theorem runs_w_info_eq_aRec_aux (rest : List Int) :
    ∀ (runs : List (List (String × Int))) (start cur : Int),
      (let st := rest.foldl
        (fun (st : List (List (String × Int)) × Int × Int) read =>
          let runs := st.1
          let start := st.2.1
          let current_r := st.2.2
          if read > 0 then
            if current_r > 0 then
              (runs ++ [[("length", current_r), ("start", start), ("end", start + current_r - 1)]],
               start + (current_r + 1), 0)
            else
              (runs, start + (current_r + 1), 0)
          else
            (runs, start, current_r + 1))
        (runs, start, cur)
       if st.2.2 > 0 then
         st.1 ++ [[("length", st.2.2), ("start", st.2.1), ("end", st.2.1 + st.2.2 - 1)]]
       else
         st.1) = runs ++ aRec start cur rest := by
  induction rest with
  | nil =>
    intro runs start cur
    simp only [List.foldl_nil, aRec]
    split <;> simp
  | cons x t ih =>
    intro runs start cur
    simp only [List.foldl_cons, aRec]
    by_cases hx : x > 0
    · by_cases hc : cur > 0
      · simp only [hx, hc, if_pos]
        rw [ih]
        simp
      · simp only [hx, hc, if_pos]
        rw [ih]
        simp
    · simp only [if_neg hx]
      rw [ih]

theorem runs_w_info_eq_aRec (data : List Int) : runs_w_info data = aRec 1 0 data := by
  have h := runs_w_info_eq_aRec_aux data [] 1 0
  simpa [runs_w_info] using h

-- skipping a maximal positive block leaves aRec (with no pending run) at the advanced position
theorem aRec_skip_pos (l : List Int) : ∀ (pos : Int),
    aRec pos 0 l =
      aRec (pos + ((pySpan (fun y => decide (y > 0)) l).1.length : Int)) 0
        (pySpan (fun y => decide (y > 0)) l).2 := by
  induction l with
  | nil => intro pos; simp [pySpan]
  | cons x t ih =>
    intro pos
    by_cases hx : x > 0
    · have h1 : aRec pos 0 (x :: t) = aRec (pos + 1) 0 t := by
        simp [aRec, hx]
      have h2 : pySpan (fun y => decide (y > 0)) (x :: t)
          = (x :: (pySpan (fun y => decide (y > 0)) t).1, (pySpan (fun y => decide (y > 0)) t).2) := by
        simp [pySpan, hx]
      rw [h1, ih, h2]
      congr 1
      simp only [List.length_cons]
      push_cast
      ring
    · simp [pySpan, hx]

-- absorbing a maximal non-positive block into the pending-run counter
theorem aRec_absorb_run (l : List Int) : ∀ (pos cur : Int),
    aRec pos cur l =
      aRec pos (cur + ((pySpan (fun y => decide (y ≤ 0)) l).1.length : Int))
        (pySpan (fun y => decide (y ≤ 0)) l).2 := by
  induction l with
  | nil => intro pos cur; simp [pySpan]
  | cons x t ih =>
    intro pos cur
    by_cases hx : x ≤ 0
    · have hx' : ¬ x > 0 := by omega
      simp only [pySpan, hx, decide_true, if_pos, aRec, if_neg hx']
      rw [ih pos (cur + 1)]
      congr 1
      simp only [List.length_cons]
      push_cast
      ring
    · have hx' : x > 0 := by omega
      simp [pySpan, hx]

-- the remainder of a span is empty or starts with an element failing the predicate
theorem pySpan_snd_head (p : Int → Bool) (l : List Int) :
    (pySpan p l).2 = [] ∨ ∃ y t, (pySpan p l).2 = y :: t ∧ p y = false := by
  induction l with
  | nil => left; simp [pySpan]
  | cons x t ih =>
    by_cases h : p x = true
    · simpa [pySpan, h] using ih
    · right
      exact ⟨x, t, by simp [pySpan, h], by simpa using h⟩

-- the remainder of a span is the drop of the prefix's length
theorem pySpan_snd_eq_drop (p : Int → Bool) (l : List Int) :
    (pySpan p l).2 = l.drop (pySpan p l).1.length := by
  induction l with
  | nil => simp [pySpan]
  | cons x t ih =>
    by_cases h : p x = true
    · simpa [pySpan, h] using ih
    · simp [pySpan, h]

--*--

▶ _ABOUT THIS EXERCISE_:
Could you restate every record above word for word?

▶ _ANSWER SPACE_:
theorem runs_w_info_eq_aRec_aux (rest : List Int) :
    ∀ (runs : List (List (String × Int))) (start cur : Int),
      (let st := rest.foldl
        (fun (st : List (List (String × Int)) × Int × Int) read =>
          let runs := st.1
          let start := st.2.1
          let current_r := st.2.2
          if read > 0 then
            if current_r > 0 then
              (runs ++ [[("length", current_r), ("start", start), ("end", start + current_r - 1)]],
               start + (current_r + 1), 0)
            else
              (runs, start + (current_r + 1), 0)
          else
            (runs, start, current_r + 1))
        (runs, start, cur)
       if st.2.2 > 0 then
         st.1 ++ [[("length", st.2.2), ("start", st.2.1), ("end", st.2.1 + st.2.2 - 1)]]
       else
         st.1) = runs ++ aRec start cur rest := by
  induction rest with
  | nil =>
    intro runs start cur
    simp only [List.foldl_nil, aRec]
    split <;> simp
  | cons x t ih =>
    intro runs start cur
    simp only [List.foldl_cons, aRec]
    by_cases hx : x > 0
    · by_cases hc : cur > 0
      · simp only [hx, hc, if_pos]
        rw [ih]
        simp
      · simp only [hx, hc, if_pos]
        rw [ih]
        simp
    · simp only [if_neg hx]
      rw [ih]

theorem runs_w_info_eq_aRec (data : List Int) : runs_w_info data = aRec 1 0 data := by
  have h := runs_w_info_eq_aRec_aux data [] 1 0
  simpa [runs_w_info] using h

-- skipping a maximal positive block leaves aRec (with no pending run) at the advanced position
theorem aRec_skip_pos (l : List Int) : ∀ (pos : Int),
    aRec pos 0 l =
      aRec (pos + ((pySpan (fun y => decide (y > 0)) l).1.length : Int)) 0
        (pySpan (fun y => decide (y > 0)) l).2 := by
  induction l with
  | nil => intro pos; simp [pySpan]
  | cons x t ih =>
    intro pos
    by_cases hx : x > 0
    · have h1 : aRec pos 0 (x :: t) = aRec (pos + 1) 0 t := by
        simp [aRec, hx]
      have h2 : pySpan (fun y => decide (y > 0)) (x :: t)
          = (x :: (pySpan (fun y => decide (y > 0)) t).1, (pySpan (fun y => decide (y > 0)) t).2) := by
        simp [pySpan, hx]
      rw [h1, ih, h2]
      congr 1
      simp only [List.length_cons]
      push_cast
      ring
    · simp [pySpan, hx]

-- absorbing a maximal non-positive block into the pending-run counter
theorem aRec_absorb_run (l : List Int) : ∀ (pos cur : Int),
    aRec pos cur l =
      aRec pos (cur + ((pySpan (fun y => decide (y ≤ 0)) l).1.length : Int))
        (pySpan (fun y => decide (y ≤ 0)) l).2 := by
  induction l with
  | nil => intro pos cur; simp [pySpan]
  | cons x t ih =>
    intro pos cur
    by_cases hx : x ≤ 0
    · have hx' : ¬ x > 0 := by omega
      simp only [pySpan, hx, decide_true, if_pos, aRec, if_neg hx']
      rw [ih pos (cur + 1)]
      congr 1
      simp only [List.length_cons]
      push_cast
      ring
    · have hx' : x > 0 := by omega
      simp [pySpan, hx]

-- the remainder of a span is empty or starts with an element failing the predicate
theorem pySpan_snd_head (p : Int → Bool) (l : List Int) :
    (pySpan p l).2 = [] ∨ ∃ y t, (pySpan p l).2 = y :: t ∧ p y = false := by
  induction l with
  | nil => left; simp [pySpan]
  | cons x t ih =>
    by_cases h : p x = true
    · simpa [pySpan, h] using ih
    · right
      exact ⟨x, t, by simp [pySpan, h], by simpa using h⟩

-- the remainder of a span is the drop of the prefix's length
theorem pySpan_snd_eq_drop (p : Int → Bool) (l : List Int) :
    (pySpan p l).2 = l.drop (pySpan p l).1.length := by
  induction l with
  | nil => simp [pySpan]
  | cons x t ih =>
    by_cases h : p x = true
    · simpa [pySpan, h] using ih
    · simp [pySpan, h]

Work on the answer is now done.